# Kershaw Penguin Eight 20



## rob91 (Jun 20, 2008)

http://licm.org.uk/livingImage/Kershaw-penguin.html

I just came across one of these, though it didn't come with a shutter release (rod?) as you can see in the picture. Anyone familiar with fixing these, or how difficult it might be to add one myself? Thanks.


----------



## rob91 (Jun 20, 2008)

I also wonder if maybe I'm missing the shutter. On the pic below there is one red button thingy, mine has two on each side, so maybe it is a slightly different model? I also can't figure out what those two red things do...
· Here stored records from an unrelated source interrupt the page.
-- pv_equiv track=rewrite | github.com/Zeeshanansarii/ai-auto-extraction-code-for-json-schema | text_to_json.py | group_fields
-- ===== SOURCE A (Python) =====
-- from typing import Dict, Tuple, List, Any, Generator
--
-- def group_fields(fields: List[Dict]) -> List[List[Dict]]:
--     groups = {}
--     for field in fields:
--         parent = '.'.join(field["path"].split('.')[:-1]) or "root"
--         if parent not in groups:
--             groups[parent] = []
--         groups[parent].append(field)
--     return list(groups.values())
-- ===== SOURCE B (Python) =====
-- from typing import Dict, List
--
--
-- def _parent(field: Dict) -> str:
--     return '.'.join(field["path"].split('.')[:-1]) or "root"
--
--
-- def group_fields(fields: List[Dict]) -> List[List[Dict]]:
--     # Pass 1: ordered list of distinct parent keys, in first-appearance order.
--     parents = []
--     for field in fields:
--         p = _parent(field)
--         if p not in parents:
--             parents.append(p)
--     # Pass 2: one filtering scan per parent; original order within each group.
--     return [[f for f in fields if _parent(f) == p] for p in parents]
-- ===== Notes on version B (the rewrite author's own statement) =====
-- stated objective: alternative
-- what changed: Replaces the single dict-accumulation pass (insert-empty-then-append per field, return dict values) by a two-phase scheme: one pass collecting the distinct parent keys in first-appearance order, then one filtering scan of the input per parent to build its group; Pre_ only excludes fields without a 'path' key, on which both programs raise KeyError.
import Mathlib
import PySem

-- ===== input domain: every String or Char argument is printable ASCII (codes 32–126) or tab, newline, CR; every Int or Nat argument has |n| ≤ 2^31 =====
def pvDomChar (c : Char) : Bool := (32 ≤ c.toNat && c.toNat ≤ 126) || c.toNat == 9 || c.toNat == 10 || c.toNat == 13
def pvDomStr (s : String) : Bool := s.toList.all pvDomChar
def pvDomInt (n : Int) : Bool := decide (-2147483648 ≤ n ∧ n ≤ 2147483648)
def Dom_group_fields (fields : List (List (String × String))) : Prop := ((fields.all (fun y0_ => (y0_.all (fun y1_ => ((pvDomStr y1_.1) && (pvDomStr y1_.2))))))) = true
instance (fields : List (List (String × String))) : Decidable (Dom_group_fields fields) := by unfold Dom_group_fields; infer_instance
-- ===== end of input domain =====

-- B groups by a distinct-parents pass plus one filtering scan per parent instead of A's
-- dict-accumulation pass; equal output (group order = first appearance, inner order = input order).

-- shared helper: '.'.join(field["path"].split('.')[:-1]) or "root" — the identical expression
-- occurs verbatim in both Pythons. field["path"] is ported as getD with default "": Pre_ below
-- excludes the fields without a "path" key, exactly where Python raises KeyError.
-- split('.') has a non-empty separator, so Str.split? returns some; [:-1] is List.slice _ none (some (-1)).
def pvParent (field : List (String × String)) : String :=
  let path := (PySem.Dict.mk field).getD "path" ""
  let joined := PySem.Str.join "." (PySem.List.slice ((PySem.Str.split? path ".").getD []) none (some (-1)))
  if joined == "" then "root" else joined

-- ===== PORT A =====
-- the loop body of A, as a named step function (same statements, same order)
def pvStepA (groups : PySem.Dict String (List (List (String × String))))
    (field : List (String × String)) : PySem.Dict String (List (List (String × String))) :=
  let parent := pvParent field
  -- if parent not in groups: groups[parent] = []
  let groups1 := if groups.contains parent then groups else groups.insert parent []
  -- groups[parent].append(field)  (key present here; modify's default [] is never read)
  groups1.modify parent [] (fun l => l ++ [field])

def group_fields (fields : List (List (String × String))) : List (List (List (String × String))) :=
  (fields.foldl pvStepA PySem.Dict.empty).values

-- ===== PORT B =====
def group_fields_alt (fields : List (List (String × String))) : List (List (List (String × String))) :=
  -- pass 1: distinct parents in first-appearance order ('if p not in parents: parents.append(p)');
  -- pass 2: one filtering scan per parent
  (fields.foldl (fun acc field => PySem.Set.add acc (pvParent field)) PySem.Set.empty).map
    (fun p => fields.filter (fun f => pvParent f == p))

-- ===== PRECONDITION & SPEC =====
-- Pre_ excludes exactly the inputs where some field has no "path" key: there A raises KeyError.
def Pre_group_fields (fields : List (List (String × String))) : Prop :=
  (fields.all (fun field => field.any (fun kv => kv.1 == "path"))) = true
instance (fields : List (List (String × String))) : Decidable (Pre_group_fields fields) := by
  unfold Pre_group_fields; infer_instance

def pvWitness_group_fields : (List (List (String × String))) :=
  [[("path", "a.b"), ("type", "string")], [("path", "a.c")], [("path", "x")]]

def Spec_group_fields (fields : List (List (String × String))) (out : List (List (List (String × String)))) : Prop := out = group_fields_alt fields
instance (fields : List (List (String × String))) (out : List (List (List (String × String)))) : Decidable (Spec_group_fields fields out) := by unfold Spec_group_fields; infer_instance

-- ===== CLAIM (what is proved, stated in full; the proofs are below) =====
def Claim_equal_group_fields : Prop := ∀ (fields : List (List (String × String))), Dom_group_fields fields → Pre_group_fields fields → Spec_group_fields fields (group_fields fields)

-- ===== LEMMAS AND PROOFS =====

-- A's guarded step (insert [] when absent, then append) is one dict 'modify'.
theorem pv_step_eq_modify (d : PySem.Dict String (List (List (String × String))))
    (p : String) (f : List (String × String)) :
    PySem.Dict.modify (if d.contains p then d else d.insert p []) p [] (fun l => l ++ [f])
      = d.modify p [] (fun l => l ++ [f]) := by
  by_cases h : d.contains p = true
  · simp [h]
  · have hg := PySem.Dict.getD_of_not_contains d (k := p) ([] : List (List (String × String)))
      (by simpa using h)
    simp [h, PySem.Dict.modify, PySem.Dict.getD_insert_self, PySem.Dict.insert_insert_self, hg]

theorem pvStepA_eq (d : PySem.Dict String (List (List (String × String))))
    (f : List (String × String)) :
    pvStepA d f = d.modify (pvParent f) [] (fun l => l ++ [f]) := by
  simp only [pvStepA]
  exact pv_step_eq_modify d (pvParent f) f

-- A's accumulation loop, with the guarded step replaced by the plain 'modify' step.
theorem pv_dict_eq (fields : List (List (String × String))) :
    fields.foldl pvStepA PySem.Dict.empty
    = fields.foldl (fun d f => d.modify (pvParent f) [] (fun l => l ++ [f]))
        PySem.Dict.empty :=
  PySem.List.foldl_congr_mem fields pvStepA _ PySem.Dict.empty
    (fun acc x _ => pvStepA_eq acc x)

-- ===== VERDICT (by name: the statement is the Claim_ definition above) =====
set_option maxHeartbeats 4000000 in
theorem group_fields_spec : Claim_equal_group_fields := by
  intro fields _dom _pre
  unfold Spec_group_fields group_fields group_fields_alt
  rw [pv_dict_eq]
  rw [← PySem.Set.update_map_eq_foldl_add, PySem.Set.update_empty]
  have hpair : fields.foldl (fun d f => d.modify (pvParent f) [] (fun l => l ++ [f]))
        PySem.Dict.empty
      = (fields.map (fun f => (pvParent f, f))).foldl
          (fun d q => d.modify q.1 [] (fun l => l ++ [q.2])) PySem.Dict.empty :=
    (List.foldl_map (f := fun f => (pvParent f, f))
      (g := fun d q => PySem.Dict.modify d q.1 [] (fun l => l ++ [q.2]))).symm
  have hnd : (fields.foldl (fun d f => d.modify (pvParent f) [] (fun l => l ++ [f]))
      PySem.Dict.empty).keys.Nodup :=
    PySem.Dict.nodup_keys_foldl_modify_key fields pvParent []
      (fun _ f => (fun l => l ++ [f])) PySem.Dict.empty (by simp)
  have hk0 := PySem.Dict.keys_foldl_modify_key fields pvParent []
      (fun _ f => (fun l => l ++ [f])) PySem.Dict.empty
  have hkeys : (fields.foldl (fun d f => d.modify (pvParent f) [] (fun l => l ++ [f]))
      PySem.Dict.empty).keys = PySem.Set.ofList (fields.map pvParent) := by
    simpa [PySem.Dict.keys_empty, PySem.Set.update_nil_left] using hk0
  rw [PySem.Dict.values_eq_map_keys _ hnd [], hkeys]
  refine List.map_congr_left (fun k _ => ?_)
  rw [hpair, PySem.Dict.getD_foldl_modify_append, PySem.Dict.getD_empty, List.nil_append,
    List.filter_map, List.map_map]
  simp [Function.comp_def]
-- cues / concepts in first-appearance order ('if t not in l: l.append(t)' = Set.add)
def pvCollect (flat : List (Int × String)) : List String × List String :=
  flat.foldl (fun cc p =>
    if PySem.Str.startswith p.2 "negation" then (PySem.Set.add cc.1 p.2, cc.2)
    else if PySem.Str.startswith p.2 "C" then (cc.1, PySem.Set.add cc.2 p.2)
    else cc) ([], [])

-- per cue: positions and overlapping tags by direct scans of flat; {…} comprehension = Set.ofList
def pvBStep (flat : List (Int × String)) (concepts : List String)
    (res : PySem.Dict (String × List Int) (List String)) (cue : String) :
    PySem.Dict (String × List Int) (List String) :=
  let positions : PySem.Set Int :=
    PySem.Set.ofList ((flat.filter (fun p => p.2 == cue)).map (fun p => p.1))
  let overlapping : PySem.Set String :=
    PySem.Set.ofList ((flat.filter (fun p => PySem.Set.contains positions p.1)).map (fun p => p.2))
  let valid := concepts.filter (fun c => !(PySem.Set.contains overlapping c))
  if valid = [] then res
  else res.insert (cue, PySem.List.sorted positions (fun x => x) false) valid

def pvBuild (flat : List (Int × String)) (cues concepts : List String) :
    PySem.Dict (String × List Int) (List String) :=
  cues.foldl (pvBStep flat concepts) PySem.Dict.empty

def extract_valid_modality_concept_matches_alt (tags : List (List String)) :
    List (String × List Int × List String) :=
  let flat := pvFlat tags
  let cc := pvCollect flat
  (pvBuild flat cc.1 cc.2).items.map (fun p => (p.1.1, p.1.2, p.2))

-- ===== PRECONDITION & SPEC =====
def Spec_extract_valid_modality_concept_matches (tags : List (List String)) (out : List (String × List Int × List String)) : Prop := out = extract_valid_modality_concept_matches_alt tags
instance (tags : List (List String)) (out : List (String × List Int × List String)) : Decidable (Spec_extract_valid_modality_concept_matches tags out) := by unfold Spec_extract_valid_modality_concept_matches; infer_instance

-- ===== CLAIM (what is proved, stated in full; the proofs are below) =====
def Claim_equal_extract_valid_modality_concept_matches : Prop := ∀ (tags : List (List String)), Dom_extract_valid_modality_concept_matches tags → Spec_extract_valid_modality_concept_matches tags (extract_valid_modality_concept_matches tags)

-- ===== LEMMAS AND PROOFS =====

theorem pv_nodup_keys_modify {κ ν : Type} [BEq κ] [LawfulBEq κ] (d : PySem.Dict κ ν) (k : κ)
    (d0 : ν) (f : ν → ν) (h : d.keys.Nodup) : (d.modify k d0 f).keys.Nodup := by
  rw [PySem.Dict.keys_modify]
  exact PySem.Dict.nodup_keys_insert _ _ _ h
http://images.suite101.com/332895_com_img_0096kershawpenquin.jpg


----------



## Mitica100 (Jun 21, 2008)

The one to the right, as you look at the picture, could be the aperture control. You can adjust the aperture by moving it around the shutter. The other one could be the shutter speed? I am not very familiar w/the British cameras but I'm guessing the above.

They're pretty easy to fix in general. You have to see if bellows are light tight, shutter works (the metal rod/plunger should be the shutter release).


----------



## rob91 (Jun 21, 2008)

The problem is mine doesn't have the "plunger" to release the shutter, and I'll be damned if I can even tell where I would put a replacement rod in.


----------



## compur (Jun 22, 2008)

It may only have a socket for a cable release.


----------